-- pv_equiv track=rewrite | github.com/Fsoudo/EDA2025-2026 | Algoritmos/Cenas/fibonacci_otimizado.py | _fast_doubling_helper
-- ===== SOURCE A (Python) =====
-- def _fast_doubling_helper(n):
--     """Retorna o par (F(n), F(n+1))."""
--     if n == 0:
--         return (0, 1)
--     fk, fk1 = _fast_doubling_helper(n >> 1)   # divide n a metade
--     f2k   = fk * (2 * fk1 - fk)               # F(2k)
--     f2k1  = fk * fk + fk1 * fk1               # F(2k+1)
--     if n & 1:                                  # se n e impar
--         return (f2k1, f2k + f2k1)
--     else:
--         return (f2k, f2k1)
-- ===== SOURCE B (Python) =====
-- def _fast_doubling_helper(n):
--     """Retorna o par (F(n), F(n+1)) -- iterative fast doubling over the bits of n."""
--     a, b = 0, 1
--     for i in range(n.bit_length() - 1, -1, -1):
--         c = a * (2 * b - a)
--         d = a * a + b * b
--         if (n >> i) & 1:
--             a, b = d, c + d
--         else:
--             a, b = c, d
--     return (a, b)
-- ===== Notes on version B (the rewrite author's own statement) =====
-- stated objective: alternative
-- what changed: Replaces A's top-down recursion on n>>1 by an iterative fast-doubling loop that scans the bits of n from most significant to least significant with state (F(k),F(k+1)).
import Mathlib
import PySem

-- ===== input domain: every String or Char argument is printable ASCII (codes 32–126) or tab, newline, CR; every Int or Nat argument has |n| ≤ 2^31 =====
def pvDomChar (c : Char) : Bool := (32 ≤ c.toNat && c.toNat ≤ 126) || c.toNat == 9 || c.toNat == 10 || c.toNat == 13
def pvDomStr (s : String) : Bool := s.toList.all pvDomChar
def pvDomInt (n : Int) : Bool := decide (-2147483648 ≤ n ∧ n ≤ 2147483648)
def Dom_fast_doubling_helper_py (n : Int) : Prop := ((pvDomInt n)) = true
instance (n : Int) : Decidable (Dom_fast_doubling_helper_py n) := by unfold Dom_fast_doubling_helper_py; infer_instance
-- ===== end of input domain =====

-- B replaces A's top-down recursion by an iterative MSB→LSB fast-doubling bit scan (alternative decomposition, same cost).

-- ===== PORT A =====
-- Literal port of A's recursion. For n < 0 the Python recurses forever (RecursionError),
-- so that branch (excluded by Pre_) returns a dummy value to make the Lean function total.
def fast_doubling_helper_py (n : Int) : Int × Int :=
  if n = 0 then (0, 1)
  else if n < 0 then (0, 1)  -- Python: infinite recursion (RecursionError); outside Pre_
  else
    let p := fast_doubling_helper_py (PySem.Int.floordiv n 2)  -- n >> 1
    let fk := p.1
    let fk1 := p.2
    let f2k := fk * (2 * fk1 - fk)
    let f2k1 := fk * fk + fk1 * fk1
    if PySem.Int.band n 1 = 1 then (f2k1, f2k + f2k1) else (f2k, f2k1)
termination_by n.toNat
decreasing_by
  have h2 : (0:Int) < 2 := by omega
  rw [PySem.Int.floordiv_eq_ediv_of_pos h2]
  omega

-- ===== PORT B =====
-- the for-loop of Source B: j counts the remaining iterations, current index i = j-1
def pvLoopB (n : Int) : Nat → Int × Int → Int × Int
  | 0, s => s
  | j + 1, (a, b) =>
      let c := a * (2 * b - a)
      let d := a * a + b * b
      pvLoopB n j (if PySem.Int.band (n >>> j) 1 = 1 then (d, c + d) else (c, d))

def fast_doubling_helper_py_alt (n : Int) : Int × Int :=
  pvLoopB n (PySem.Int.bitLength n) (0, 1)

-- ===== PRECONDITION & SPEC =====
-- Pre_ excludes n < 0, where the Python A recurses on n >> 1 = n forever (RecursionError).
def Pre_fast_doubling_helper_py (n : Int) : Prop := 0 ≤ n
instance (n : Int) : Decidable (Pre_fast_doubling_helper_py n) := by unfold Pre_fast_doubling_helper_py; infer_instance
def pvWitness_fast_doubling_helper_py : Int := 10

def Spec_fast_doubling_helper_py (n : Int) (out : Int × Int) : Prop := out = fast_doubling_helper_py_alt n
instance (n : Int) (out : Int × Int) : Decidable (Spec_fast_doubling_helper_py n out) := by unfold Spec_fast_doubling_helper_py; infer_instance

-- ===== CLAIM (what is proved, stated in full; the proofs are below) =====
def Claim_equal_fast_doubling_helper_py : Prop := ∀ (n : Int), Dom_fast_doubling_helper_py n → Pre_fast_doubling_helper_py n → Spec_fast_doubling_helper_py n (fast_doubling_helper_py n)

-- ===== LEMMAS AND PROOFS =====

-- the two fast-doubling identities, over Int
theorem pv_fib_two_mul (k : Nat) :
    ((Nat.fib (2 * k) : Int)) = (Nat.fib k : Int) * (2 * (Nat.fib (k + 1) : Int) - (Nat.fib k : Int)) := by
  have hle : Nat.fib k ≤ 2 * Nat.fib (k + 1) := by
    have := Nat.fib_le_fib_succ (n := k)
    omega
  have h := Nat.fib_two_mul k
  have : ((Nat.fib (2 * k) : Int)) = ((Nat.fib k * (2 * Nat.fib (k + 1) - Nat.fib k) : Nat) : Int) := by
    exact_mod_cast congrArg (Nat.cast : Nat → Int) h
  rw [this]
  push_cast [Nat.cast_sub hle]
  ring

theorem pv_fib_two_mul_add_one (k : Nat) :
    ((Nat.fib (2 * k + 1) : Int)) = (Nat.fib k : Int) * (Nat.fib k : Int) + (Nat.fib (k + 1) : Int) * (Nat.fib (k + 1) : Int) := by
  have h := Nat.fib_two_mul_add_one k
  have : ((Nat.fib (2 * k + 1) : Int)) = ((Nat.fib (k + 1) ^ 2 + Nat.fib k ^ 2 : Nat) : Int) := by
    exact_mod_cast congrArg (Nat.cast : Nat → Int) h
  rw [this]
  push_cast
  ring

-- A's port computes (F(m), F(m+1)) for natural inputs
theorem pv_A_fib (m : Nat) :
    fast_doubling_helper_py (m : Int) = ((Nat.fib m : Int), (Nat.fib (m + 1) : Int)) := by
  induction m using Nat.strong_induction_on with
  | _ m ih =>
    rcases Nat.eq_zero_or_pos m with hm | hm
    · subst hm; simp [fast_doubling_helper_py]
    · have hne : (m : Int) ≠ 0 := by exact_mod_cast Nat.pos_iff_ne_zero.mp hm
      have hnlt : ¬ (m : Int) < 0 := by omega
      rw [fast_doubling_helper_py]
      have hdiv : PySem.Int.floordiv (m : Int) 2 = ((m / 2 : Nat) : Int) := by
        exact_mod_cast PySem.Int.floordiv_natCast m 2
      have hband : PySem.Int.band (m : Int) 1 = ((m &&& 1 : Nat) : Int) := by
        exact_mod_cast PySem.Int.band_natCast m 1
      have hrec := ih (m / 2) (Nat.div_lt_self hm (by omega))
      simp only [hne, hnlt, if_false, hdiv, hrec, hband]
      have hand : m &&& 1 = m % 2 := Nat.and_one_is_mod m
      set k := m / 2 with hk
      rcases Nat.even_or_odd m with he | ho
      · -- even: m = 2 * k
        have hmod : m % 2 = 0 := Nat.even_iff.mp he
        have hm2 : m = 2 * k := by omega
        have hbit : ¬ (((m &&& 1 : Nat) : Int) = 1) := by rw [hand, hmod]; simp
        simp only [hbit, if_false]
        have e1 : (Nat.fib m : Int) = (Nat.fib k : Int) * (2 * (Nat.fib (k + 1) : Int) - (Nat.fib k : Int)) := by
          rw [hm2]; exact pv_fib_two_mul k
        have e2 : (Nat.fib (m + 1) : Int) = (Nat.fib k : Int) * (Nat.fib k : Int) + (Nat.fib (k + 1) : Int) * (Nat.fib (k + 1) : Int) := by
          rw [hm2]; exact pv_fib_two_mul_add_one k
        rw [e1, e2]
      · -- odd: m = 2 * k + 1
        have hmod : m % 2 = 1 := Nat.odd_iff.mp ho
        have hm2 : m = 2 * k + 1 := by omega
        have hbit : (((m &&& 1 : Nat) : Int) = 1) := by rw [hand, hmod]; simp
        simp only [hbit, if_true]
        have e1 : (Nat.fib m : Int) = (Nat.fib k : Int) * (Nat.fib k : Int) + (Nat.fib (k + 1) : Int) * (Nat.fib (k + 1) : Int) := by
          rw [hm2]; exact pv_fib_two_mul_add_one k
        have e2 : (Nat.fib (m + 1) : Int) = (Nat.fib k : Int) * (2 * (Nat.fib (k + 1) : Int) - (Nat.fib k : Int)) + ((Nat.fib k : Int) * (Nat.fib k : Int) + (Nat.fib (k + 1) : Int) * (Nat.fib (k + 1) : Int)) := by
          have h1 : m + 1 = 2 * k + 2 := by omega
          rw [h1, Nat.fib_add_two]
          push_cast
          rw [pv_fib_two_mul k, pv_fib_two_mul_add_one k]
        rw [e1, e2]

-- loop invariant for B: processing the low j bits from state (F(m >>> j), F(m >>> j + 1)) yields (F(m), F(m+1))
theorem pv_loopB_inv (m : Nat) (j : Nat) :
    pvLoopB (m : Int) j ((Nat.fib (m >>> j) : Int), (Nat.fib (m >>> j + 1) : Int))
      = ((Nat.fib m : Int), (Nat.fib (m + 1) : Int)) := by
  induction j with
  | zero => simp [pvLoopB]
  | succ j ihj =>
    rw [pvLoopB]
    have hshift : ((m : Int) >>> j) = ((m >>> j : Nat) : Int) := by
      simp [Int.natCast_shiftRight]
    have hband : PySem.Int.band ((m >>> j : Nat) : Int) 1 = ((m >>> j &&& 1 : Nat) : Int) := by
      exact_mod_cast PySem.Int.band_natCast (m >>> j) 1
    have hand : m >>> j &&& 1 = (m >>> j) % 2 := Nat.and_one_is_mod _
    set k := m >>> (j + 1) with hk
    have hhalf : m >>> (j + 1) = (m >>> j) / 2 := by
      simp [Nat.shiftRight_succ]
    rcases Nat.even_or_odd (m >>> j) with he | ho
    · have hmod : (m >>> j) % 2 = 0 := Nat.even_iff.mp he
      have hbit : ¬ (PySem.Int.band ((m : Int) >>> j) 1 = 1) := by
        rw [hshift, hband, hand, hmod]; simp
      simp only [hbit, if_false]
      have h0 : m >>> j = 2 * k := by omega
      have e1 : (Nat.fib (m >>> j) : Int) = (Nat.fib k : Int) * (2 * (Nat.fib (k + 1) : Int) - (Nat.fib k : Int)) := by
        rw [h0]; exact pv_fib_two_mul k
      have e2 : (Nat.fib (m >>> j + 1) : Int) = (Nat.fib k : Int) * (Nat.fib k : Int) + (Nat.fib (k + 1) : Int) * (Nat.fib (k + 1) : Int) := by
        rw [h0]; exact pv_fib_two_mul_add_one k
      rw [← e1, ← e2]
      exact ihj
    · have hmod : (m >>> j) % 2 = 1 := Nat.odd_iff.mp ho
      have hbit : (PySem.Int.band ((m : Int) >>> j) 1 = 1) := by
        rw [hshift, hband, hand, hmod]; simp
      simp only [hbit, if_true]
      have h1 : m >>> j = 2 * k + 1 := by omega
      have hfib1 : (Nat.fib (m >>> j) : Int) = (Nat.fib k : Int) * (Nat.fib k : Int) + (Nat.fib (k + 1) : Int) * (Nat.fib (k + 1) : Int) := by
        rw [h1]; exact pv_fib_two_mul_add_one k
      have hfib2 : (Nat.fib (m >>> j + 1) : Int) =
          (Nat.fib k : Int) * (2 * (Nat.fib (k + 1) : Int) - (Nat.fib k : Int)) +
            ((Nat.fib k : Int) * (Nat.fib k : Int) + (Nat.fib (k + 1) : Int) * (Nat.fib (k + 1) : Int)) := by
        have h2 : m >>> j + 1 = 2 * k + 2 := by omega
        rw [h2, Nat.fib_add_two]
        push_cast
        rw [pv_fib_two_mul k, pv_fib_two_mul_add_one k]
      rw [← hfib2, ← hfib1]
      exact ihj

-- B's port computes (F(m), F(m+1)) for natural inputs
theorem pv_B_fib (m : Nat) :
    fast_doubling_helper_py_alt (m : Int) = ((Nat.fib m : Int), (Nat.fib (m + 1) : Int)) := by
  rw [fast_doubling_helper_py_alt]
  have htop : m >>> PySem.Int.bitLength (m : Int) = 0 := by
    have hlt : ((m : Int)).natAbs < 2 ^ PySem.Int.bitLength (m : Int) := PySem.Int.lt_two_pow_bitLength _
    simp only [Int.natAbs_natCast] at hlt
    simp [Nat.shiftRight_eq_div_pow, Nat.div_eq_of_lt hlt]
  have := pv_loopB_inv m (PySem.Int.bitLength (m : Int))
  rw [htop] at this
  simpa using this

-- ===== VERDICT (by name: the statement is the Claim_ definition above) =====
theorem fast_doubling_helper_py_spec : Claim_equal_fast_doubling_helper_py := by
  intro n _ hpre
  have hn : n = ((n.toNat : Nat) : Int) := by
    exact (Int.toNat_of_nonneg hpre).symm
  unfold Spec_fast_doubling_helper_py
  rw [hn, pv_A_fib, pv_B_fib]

* * *

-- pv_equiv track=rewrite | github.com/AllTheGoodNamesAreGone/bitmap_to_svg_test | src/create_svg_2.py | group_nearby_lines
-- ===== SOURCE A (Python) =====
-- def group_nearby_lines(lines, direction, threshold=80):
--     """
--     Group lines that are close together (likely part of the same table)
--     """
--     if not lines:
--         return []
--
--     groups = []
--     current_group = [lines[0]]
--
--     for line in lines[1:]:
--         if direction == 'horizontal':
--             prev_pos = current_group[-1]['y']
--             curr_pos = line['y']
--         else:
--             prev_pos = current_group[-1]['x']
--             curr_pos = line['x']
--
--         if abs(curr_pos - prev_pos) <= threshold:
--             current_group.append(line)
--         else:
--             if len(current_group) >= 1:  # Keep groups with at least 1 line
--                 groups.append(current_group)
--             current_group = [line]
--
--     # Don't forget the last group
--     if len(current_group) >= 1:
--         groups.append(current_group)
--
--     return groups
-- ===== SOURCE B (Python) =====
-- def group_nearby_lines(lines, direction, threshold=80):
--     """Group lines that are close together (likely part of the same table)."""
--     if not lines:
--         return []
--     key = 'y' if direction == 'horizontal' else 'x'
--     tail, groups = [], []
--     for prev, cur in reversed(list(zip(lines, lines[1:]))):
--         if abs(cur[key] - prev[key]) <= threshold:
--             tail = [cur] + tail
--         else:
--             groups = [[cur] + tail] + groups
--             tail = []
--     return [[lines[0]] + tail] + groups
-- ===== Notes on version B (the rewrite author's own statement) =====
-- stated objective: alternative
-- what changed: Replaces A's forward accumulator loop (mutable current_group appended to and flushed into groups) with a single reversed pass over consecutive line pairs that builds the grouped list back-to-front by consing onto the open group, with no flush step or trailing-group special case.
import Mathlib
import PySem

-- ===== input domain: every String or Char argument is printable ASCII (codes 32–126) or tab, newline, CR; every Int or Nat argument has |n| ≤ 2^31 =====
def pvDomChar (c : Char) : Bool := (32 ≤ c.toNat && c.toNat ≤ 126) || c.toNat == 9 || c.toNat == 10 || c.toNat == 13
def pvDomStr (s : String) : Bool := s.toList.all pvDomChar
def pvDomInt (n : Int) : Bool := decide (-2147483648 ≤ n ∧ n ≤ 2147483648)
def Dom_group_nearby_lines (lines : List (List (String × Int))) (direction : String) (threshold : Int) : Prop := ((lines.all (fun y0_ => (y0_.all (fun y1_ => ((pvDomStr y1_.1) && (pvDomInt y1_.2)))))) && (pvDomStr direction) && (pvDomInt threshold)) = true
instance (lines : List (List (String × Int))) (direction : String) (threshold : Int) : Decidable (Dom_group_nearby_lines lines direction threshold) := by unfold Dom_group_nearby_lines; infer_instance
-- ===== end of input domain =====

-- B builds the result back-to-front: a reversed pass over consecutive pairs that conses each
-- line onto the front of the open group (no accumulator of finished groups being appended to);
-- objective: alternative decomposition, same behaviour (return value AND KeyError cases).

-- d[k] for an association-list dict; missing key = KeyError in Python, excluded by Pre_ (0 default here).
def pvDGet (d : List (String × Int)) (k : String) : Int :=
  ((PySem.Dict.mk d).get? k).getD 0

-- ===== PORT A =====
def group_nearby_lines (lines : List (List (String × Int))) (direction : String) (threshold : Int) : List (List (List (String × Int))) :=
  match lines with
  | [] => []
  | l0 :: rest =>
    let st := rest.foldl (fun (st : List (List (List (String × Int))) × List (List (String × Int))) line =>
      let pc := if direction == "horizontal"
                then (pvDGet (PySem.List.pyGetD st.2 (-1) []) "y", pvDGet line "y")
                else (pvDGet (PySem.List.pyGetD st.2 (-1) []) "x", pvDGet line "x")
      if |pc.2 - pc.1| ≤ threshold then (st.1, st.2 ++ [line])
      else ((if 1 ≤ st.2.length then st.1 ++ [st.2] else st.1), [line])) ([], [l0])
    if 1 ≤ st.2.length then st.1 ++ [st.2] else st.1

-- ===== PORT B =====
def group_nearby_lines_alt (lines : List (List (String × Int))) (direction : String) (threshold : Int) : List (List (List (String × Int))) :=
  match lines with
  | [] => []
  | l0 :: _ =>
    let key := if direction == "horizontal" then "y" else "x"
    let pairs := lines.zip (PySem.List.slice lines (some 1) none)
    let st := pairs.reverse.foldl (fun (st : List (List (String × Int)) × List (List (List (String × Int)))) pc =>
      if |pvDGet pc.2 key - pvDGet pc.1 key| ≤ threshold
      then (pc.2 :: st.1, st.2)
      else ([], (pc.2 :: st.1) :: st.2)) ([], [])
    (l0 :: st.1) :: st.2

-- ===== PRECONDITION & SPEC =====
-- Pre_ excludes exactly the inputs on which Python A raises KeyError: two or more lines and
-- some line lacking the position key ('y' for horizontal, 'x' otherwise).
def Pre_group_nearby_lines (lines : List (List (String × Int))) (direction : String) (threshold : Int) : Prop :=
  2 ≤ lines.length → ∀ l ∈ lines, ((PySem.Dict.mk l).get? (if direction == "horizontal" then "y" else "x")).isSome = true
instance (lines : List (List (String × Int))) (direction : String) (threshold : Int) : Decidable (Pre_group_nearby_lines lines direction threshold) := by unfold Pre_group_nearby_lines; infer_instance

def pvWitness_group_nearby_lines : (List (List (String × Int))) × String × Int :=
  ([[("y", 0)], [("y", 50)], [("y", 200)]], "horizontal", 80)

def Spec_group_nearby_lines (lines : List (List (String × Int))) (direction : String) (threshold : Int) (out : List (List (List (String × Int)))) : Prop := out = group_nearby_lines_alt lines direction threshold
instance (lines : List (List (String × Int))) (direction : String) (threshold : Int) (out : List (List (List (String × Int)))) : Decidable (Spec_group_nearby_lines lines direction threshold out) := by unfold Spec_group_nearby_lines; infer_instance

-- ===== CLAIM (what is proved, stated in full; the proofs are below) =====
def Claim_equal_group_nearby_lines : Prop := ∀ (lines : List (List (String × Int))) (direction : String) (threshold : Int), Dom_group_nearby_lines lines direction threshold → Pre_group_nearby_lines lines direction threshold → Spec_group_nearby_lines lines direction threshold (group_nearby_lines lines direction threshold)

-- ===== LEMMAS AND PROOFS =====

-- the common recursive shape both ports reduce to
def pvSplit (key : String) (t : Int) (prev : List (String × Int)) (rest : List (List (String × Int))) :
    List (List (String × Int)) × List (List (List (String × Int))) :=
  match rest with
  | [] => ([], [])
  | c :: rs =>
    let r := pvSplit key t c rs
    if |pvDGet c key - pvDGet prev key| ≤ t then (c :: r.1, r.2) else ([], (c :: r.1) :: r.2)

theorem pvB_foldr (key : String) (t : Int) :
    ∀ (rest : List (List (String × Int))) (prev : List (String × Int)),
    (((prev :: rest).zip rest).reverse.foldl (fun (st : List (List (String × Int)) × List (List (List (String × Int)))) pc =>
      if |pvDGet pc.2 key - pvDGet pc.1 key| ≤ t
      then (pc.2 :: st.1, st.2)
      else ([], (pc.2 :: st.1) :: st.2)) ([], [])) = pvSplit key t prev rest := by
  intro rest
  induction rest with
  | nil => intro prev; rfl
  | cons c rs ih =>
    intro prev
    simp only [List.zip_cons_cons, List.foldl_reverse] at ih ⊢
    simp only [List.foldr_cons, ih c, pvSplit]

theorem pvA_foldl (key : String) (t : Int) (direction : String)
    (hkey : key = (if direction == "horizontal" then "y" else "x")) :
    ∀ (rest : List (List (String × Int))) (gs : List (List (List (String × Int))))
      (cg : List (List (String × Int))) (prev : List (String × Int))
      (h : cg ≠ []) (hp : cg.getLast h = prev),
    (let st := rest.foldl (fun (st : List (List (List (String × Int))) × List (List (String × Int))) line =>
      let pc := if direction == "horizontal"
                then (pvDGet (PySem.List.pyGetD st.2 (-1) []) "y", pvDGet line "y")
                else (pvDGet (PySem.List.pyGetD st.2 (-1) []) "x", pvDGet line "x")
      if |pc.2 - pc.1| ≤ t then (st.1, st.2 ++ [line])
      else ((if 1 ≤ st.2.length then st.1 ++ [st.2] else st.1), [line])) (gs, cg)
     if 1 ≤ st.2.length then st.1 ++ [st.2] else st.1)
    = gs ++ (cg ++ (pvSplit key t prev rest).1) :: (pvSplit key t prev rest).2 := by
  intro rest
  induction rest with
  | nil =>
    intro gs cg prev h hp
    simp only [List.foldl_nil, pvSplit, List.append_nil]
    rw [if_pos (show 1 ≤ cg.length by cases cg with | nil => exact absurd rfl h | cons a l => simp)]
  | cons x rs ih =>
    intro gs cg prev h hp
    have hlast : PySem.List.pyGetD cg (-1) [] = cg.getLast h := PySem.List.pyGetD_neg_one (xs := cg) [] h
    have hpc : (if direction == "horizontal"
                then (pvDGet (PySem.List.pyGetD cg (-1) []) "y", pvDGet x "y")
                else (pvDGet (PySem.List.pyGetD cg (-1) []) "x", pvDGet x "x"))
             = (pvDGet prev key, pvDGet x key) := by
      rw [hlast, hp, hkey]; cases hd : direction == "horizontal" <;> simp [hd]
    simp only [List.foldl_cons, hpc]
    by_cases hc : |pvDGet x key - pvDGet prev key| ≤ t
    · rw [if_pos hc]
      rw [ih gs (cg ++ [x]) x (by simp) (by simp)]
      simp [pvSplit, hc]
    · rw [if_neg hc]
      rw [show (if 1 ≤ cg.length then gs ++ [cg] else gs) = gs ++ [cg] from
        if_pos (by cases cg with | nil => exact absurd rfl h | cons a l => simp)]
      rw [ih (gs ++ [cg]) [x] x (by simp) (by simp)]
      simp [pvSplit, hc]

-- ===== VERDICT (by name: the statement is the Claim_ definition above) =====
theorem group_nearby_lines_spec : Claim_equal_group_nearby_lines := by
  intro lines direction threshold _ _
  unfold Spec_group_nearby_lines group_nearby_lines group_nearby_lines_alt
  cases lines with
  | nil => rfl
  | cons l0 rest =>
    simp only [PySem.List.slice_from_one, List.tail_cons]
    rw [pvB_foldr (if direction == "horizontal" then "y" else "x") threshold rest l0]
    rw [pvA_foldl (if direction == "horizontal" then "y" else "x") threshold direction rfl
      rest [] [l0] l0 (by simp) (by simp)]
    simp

• _TASK GOAL_:
From the records above, transcribe without alteration every line from the one with "set k := m / 2 with hk" to the one with "rw [hm2]; exact pv_fib_two_mul k", inclusive.

• _RESULT BELOW_:
      set k := m / 2 with hk
      rcases Nat.even_or_odd m with he | ho
      · -- even: m = 2 * k
        have hmod : m % 2 = 0 := Nat.even_iff.mp he
        have hm2 : m = 2 * k := by omega
        have hbit : ¬ (((m &&& 1 : Nat) : Int) = 1) := by rw [hand, hmod]; simp
        simp only [hbit, if_false]
        have e1 : (Nat.fib m : Int) = (Nat.fib k : Int) * (2 * (Nat.fib (k + 1) : Int) - (Nat.fib k : Int)) := by
          rw [hm2]; exact pv_fib_two_mul k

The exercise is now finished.